鈴原さんは私よりかなり冷静で、この数時間彼なりに色々分析して仮説を立てたみたいだ。彼の話は説得力があり、ただただ動揺しているだけの私に大きな一歩をくれた。
「では、旦那さんが陽菜紀のスマホを利用して私たちにメールを送っていた、と考えてもいいんですかね…」
「それは分かりません。あくまで仮説ですので。俺は刑事でもないし探偵でもないので」
と鈴原さんはまたも申し訳なさそうに眉を下げる。結局、答えは出ず、そしてそれ以上の仮説も浮かばずここで話し合っていても何か分かるはずもなく私たちは帰ることにした。
帰る際
「送っていきますよ。確か……東町でしたよね」と鈴原さんが申し出てくれて、それは流石に申し訳ないと思ったから断ろうと思った。聞けば鈴原さんは私の住んでる町の隣の区とは言え、電車で15分はある。
「大丈夫ですよ。俺は男なんで何とでもなりますが、あのメールの後だと灯理さんは心細いかと思いますので。あ……迷惑なら…」
と最後の方は自信が無さそうに頭の後ろに手をやり、鈴原さんの優しさに今まで感じていた身も凍るような恐怖が凪いでいくのが分かった。
「ありがとうございます。では……お願いします」と、結局彼の申し出に甘えることにした。
本当は怖かった。誰かに傍にいてほしかった。相談する相手も居ず、真っ暗なあの部屋に一人帰らなければならないと思うと、とても心細かったのだ。
帰る際も鈴原さんはとても頼もしかった。
「あっちの道の方が遠回りになりますが、人通りも多いので安全かと思います」と地図アプリを見ながらルートを指摘してくれたり、「交番が近くにあるので安全ですね」といざと言うときの逃げ込み先をチェックしたり、と。

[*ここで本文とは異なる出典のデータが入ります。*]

-- pv_equiv track=rewrite | github.com/CyberVines/Universal-Quantum-Cymatics | UQC/transmit_modes.py | _num_to_abjad
-- ===== SOURCE A (Python) =====
-- ABJAD_LETTERS = {
--     1: '\u0627', 2: '\u0628', 3: '\u062C', 4: '\u062F', 5: '\u0647',
--     6: '\u0648', 7: '\u0632', 8: '\u062D', 9: '\u0637', 10: '\u064A',
--     20: '\u0643', 30: '\u0644', 40: '\u0645', 50: '\u0646', 60: '\u0633',
--     70: '\u0639', 80: '\u0641', 90: '\u0635', 100: '\u0642', 200: '\u0631',
--     300: '\u0634', 400: '\u062A', 500: '\u062B', 600: '\u062E', 700: '\u0630',
--     800: '\u0636', 900: '\u0638', 1000: '\u063A',
-- }
--
-- ABJAD_TRANSLIT = {
--     1: 'A', 2: 'B', 3: 'J', 4: 'D', 5: 'H', 6: 'W', 7: 'Z',
--     8: 'Hh', 9: 'T', 10: 'Y', 20: 'K', 30: 'L', 40: 'M', 50: 'N',
--     60: 'S', 70: 'Ay', 80: 'F', 90: 'Sd', 100: 'Q', 200: 'R',
--     300: 'Sh', 400: 'T2', 500: 'Th', 600: 'Kh', 700: 'Dh', 800: 'Dd',
--     900: 'Zh', 1000: 'Gh',
-- }
--
-- ABJAD_VALUES = sorted(ABJAD_LETTERS.keys(), reverse=True)
--
-- def _num_to_abjad(n):
--     """Convert number to Arabic/Abjad letter(s) using additive decomposition."""
--     if n <= 0 or n > 1999:
--         return str(n)
--     letters = []
--     translit = []
--     remaining = n
--     for v in ABJAD_VALUES:
--         while remaining >= v:
--             letters.append(ABJAD_LETTERS[v])
--             translit.append(ABJAD_TRANSLIT[v])
--             remaining -= v
--     return ''.join(letters) + '(' + ''.join(translit) + ')' if letters else str(n)
-- ===== SOURCE B (Python) =====
-- # Table-per-decimal-place lookup: no loop over abjad values at all.
-- UNITS_L     = ['', '\u0627', '\u0628', '\u062C', '\u062F', '\u0647', '\u0648', '\u0632', '\u062D', '\u0637']
-- TENS_L      = ['', '\u064A', '\u0643', '\u0644', '\u0645', '\u0646', '\u0633', '\u0639', '\u0641', '\u0635']
-- HUNDREDS_L  = ['', '\u0642', '\u0631', '\u0634', '\u062A', '\u062B', '\u062E', '\u0630', '\u0636', '\u0638']
-- THOUSANDS_L = ['', '\u063A']
-- UNITS_T     = ['', 'A', 'B', 'J', 'D', 'H', 'W', 'Z', 'Hh', 'T']
-- TENS_T      = ['', 'Y', 'K', 'L', 'M', 'N', 'S', 'Ay', 'F', 'Sd']
-- HUNDREDS_T  = ['', 'Q', 'R', 'Sh', 'T2', 'Th', 'Kh', 'Dh', 'Dd', 'Zh']
-- THOUSANDS_T = ['', 'Gh']
--
-- def _num_to_abjad(n):
--     """Index four per-place tables by the decimal digits of n; zero digits map to ''."""
--     if n <= 0 or n > 1999:
--         return str(n)
--     th = n // 1000
--     h = n // 100 % 10
--     t = n // 10 % 10
--     u = n % 10
--     letters = THOUSANDS_L[th] + HUNDREDS_L[h] + TENS_L[t] + UNITS_L[u]
--     translit = THOUSANDS_T[th] + HUNDREDS_T[h] + TENS_T[t] + UNITS_T[u]
--     return letters + '(' + translit + ')'
-- ===== Notes on version B (the rewrite author's own statement) =====
-- stated objective: simpler
-- what changed: Replaces the greedy scan over ABJAD_VALUES with nested while loops by four per-decimal-place lookup tables indexed directly by the digits of n (zero digit maps to the empty string), so B has no loop at all.
import Mathlib
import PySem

私は正直、男性にここまで親切にされたことがないからちょっと戸惑いつつも、素直な気持ちは嬉しかった。こんな状況になって不安だと思っていたが、こうやって鈴原さんと居られることに感謝も覚えた。その気持ちを抱くこと自体、私の中のおぞましい何かが目覚めた、と言う感覚はあったが、どこか麻痺していたのかもしれない。
本当は―――鈴原さんがこうやって親切にしてくれてるのは、陽菜紀の親友だから、と言う事実があることを、私はいっとき忘れていたのだ。